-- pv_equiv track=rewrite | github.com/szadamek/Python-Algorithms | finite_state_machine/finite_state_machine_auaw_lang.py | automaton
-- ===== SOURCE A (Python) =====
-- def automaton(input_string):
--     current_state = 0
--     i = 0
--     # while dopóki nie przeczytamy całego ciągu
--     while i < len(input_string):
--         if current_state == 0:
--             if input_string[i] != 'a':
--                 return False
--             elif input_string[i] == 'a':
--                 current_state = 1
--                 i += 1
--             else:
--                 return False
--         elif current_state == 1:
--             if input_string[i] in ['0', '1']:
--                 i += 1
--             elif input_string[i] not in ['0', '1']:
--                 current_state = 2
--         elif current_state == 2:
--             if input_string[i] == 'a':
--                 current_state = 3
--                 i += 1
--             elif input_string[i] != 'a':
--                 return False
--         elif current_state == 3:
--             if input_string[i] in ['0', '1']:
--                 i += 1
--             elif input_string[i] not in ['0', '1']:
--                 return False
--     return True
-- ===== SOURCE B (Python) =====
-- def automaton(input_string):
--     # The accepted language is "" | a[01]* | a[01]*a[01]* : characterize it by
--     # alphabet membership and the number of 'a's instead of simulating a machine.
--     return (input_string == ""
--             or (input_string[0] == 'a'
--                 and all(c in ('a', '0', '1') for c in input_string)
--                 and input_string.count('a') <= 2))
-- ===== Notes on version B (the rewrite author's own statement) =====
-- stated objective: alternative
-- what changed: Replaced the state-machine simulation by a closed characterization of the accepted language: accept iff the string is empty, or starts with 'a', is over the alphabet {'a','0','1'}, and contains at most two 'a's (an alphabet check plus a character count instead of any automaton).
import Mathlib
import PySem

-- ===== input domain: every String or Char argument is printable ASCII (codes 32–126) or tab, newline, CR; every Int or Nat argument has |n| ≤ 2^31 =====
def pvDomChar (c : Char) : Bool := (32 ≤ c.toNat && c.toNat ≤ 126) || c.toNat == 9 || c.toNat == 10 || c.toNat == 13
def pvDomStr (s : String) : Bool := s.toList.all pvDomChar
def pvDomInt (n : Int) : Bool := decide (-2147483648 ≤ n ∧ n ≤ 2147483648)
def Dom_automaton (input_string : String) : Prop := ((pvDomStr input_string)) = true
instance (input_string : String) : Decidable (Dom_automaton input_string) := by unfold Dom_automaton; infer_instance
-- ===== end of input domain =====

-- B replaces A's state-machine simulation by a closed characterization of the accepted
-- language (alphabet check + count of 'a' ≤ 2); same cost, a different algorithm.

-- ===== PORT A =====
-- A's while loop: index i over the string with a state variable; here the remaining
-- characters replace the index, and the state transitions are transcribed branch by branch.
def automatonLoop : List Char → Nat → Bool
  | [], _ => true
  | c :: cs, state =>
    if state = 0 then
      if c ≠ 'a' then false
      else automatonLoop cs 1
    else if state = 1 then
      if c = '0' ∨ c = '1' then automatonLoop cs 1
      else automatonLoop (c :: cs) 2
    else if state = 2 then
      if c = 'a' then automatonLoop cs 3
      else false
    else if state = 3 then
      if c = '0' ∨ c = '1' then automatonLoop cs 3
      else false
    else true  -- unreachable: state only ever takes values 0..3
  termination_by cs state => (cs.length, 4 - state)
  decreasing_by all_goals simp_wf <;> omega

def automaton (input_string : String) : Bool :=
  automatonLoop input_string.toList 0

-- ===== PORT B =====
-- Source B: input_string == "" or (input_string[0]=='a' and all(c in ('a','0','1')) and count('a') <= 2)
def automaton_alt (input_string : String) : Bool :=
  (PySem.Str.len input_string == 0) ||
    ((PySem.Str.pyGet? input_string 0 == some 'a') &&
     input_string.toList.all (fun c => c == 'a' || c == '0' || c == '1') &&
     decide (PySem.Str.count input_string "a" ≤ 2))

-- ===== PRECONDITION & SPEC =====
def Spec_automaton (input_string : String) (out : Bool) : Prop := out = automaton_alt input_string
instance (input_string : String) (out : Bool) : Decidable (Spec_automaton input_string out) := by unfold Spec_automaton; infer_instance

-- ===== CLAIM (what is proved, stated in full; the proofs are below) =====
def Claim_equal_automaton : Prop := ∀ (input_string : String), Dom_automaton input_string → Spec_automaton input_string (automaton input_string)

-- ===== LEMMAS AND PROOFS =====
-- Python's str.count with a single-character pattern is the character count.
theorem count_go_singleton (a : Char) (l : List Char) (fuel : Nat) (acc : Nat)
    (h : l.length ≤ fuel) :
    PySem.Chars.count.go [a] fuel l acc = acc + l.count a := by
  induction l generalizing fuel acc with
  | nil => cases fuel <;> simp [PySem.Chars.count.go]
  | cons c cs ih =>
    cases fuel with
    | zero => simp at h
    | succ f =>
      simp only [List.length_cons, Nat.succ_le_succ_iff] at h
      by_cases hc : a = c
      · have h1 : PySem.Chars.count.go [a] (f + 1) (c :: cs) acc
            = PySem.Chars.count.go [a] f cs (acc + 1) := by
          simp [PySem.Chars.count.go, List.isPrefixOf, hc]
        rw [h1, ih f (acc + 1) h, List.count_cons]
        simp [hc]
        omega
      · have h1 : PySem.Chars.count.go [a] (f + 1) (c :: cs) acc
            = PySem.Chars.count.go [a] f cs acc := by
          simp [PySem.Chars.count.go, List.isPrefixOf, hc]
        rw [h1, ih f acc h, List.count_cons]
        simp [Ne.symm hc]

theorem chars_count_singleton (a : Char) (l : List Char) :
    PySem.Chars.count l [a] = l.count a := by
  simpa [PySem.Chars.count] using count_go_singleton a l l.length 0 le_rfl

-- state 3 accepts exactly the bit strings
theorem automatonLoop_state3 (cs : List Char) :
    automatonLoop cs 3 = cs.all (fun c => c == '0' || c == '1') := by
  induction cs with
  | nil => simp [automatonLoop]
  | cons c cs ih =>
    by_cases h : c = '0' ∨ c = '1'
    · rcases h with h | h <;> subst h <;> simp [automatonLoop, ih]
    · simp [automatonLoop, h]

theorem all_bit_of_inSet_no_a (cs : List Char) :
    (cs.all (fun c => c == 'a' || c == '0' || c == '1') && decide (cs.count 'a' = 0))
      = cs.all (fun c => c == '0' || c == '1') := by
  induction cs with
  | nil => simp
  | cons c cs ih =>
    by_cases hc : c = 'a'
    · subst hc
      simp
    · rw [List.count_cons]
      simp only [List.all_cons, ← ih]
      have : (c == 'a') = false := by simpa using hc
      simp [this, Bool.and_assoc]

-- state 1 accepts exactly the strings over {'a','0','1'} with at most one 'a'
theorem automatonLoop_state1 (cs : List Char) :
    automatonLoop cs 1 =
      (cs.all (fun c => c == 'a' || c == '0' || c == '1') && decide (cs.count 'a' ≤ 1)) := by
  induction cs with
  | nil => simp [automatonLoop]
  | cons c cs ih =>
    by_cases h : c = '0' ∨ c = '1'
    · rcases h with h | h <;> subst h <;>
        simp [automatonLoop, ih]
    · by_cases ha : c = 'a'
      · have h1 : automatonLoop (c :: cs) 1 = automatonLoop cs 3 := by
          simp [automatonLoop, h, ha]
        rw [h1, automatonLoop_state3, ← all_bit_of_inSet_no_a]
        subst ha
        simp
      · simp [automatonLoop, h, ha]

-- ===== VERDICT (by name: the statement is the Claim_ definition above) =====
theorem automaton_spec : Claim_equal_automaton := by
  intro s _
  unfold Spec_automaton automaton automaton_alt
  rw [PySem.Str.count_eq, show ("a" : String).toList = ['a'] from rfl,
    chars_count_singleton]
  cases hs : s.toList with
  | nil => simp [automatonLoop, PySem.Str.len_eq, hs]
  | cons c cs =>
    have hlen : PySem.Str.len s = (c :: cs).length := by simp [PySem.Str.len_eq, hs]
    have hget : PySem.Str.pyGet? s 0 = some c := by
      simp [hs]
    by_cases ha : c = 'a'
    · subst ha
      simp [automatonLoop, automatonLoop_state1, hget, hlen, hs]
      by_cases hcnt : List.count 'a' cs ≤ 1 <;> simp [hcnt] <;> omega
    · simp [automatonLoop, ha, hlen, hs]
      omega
-*-
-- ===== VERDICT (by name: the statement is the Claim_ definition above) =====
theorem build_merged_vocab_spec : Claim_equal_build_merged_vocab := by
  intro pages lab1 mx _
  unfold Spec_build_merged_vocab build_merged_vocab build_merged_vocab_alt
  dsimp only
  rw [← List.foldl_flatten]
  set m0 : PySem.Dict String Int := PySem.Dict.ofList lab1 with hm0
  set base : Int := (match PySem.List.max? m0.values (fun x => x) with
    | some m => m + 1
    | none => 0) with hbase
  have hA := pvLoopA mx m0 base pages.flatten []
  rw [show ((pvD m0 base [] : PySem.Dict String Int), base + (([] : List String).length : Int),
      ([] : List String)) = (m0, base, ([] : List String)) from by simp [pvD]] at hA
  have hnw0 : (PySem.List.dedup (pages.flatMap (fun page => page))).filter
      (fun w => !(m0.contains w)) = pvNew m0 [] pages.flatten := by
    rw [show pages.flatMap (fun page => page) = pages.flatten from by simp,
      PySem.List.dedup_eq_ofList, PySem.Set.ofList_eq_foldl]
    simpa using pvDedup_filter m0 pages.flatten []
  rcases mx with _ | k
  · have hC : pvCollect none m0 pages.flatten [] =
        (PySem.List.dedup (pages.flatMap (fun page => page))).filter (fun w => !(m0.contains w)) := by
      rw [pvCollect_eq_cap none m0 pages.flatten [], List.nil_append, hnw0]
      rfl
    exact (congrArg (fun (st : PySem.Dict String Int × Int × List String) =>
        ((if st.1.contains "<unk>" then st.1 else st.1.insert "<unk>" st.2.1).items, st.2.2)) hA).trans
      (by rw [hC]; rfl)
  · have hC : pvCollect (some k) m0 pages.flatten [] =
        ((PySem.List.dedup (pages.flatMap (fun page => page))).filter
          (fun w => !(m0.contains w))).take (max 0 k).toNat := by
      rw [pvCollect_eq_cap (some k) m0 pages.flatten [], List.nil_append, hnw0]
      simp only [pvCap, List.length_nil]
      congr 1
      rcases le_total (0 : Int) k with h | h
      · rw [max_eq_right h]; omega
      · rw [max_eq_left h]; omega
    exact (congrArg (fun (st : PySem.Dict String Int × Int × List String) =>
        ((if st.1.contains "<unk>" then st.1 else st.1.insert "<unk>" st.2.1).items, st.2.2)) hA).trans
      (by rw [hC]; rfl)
-*-
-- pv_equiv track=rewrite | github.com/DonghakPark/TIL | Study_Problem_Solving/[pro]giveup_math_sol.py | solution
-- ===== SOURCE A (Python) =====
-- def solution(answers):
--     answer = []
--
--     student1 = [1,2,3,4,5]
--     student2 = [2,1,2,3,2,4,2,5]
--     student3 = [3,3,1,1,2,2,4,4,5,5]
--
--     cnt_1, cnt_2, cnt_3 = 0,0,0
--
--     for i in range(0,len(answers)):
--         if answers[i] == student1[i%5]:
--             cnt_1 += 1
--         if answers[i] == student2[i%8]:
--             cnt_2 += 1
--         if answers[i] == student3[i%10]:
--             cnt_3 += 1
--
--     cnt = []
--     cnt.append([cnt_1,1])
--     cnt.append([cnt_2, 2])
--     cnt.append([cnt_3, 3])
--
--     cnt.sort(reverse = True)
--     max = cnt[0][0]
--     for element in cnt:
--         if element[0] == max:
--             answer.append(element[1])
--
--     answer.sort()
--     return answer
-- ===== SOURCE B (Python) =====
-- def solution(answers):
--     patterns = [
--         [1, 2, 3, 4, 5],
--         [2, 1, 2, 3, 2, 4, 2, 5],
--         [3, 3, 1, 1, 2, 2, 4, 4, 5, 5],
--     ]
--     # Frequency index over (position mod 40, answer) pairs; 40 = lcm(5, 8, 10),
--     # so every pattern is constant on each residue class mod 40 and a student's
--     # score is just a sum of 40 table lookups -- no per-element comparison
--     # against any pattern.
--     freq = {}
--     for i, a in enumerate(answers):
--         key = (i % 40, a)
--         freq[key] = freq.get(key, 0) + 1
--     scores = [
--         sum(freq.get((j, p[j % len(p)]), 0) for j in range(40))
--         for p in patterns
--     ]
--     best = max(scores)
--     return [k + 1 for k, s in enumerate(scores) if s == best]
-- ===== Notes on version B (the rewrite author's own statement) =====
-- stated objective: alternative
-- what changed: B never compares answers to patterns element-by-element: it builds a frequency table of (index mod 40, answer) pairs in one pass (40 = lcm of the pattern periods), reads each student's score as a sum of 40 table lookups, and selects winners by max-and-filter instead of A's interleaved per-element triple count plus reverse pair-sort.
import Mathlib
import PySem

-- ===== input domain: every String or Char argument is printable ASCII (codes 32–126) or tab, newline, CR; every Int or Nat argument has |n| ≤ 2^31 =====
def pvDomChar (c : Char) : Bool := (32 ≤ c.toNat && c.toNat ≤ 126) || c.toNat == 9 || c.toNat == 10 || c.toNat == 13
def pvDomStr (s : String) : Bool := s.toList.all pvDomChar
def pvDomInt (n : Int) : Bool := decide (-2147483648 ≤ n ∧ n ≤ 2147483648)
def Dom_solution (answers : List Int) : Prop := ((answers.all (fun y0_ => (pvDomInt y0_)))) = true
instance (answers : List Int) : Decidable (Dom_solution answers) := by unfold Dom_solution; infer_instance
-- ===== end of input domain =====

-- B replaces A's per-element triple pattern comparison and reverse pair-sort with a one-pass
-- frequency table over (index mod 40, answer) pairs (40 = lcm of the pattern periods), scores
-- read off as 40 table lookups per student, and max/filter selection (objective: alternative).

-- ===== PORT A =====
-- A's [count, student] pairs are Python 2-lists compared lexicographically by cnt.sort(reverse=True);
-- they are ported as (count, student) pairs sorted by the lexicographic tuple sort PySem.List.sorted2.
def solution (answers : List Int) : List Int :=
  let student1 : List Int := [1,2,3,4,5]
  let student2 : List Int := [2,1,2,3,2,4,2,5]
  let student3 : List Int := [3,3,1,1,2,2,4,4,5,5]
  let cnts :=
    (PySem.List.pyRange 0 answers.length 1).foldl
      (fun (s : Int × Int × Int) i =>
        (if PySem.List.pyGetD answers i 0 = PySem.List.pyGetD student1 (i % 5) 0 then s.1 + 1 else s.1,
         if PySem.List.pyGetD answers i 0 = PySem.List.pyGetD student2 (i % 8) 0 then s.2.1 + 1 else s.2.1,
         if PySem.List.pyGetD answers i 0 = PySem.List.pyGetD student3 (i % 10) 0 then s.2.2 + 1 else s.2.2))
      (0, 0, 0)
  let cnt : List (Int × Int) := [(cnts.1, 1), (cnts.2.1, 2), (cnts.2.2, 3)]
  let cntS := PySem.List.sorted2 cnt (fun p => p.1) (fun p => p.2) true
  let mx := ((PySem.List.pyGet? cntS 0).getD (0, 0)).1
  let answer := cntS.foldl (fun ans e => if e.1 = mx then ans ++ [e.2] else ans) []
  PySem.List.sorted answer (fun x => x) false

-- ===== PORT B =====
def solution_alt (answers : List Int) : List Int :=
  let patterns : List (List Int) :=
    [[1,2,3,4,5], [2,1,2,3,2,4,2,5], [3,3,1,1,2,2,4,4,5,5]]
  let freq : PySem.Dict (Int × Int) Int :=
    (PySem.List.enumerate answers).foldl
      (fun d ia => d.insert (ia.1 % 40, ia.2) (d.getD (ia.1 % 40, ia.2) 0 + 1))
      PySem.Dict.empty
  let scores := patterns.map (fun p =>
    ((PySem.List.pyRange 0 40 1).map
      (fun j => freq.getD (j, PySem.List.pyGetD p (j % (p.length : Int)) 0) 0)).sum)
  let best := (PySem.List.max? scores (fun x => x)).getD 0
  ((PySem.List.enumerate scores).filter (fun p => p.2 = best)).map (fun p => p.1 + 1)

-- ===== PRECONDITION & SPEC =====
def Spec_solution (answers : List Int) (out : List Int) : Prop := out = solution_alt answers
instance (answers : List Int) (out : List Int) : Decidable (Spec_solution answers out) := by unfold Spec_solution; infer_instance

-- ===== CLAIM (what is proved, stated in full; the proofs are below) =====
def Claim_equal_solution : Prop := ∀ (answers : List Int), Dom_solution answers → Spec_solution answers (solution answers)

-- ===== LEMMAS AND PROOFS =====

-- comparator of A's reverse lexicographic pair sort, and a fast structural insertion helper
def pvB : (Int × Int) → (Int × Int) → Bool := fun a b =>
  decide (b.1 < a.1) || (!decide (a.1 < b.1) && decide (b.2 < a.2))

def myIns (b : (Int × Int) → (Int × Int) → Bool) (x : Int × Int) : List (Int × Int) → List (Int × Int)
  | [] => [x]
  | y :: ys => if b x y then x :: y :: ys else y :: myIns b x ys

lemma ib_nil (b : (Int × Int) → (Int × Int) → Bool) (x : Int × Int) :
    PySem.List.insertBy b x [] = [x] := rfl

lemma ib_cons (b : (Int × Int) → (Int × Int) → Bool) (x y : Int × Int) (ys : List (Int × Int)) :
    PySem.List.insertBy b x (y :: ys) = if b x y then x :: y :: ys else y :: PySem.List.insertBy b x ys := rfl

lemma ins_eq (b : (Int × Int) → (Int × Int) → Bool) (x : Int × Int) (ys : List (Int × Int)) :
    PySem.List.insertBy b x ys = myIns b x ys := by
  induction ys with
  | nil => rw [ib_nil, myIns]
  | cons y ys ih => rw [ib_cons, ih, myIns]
-*-
(DESCRIPTION OF THE TASK)
Among the lines above, which contain the word "alphabet"? Copy every one.

(RESULT OF THE TASK)
--     # alphabet membership and the number of 'a's instead of simulating a machine.
-- what changed: Replaced the state-machine simulation by a closed characterization of the accepted language: accept iff the string is empty, or starts with 'a', is over the alphabet {'a','0','1'}, and contains at most two 'a's (an alphabet check plus a character count instead of any automaton).
-- language (alphabet check + count of 'a' ≤ 2); same cost, a different algorithm.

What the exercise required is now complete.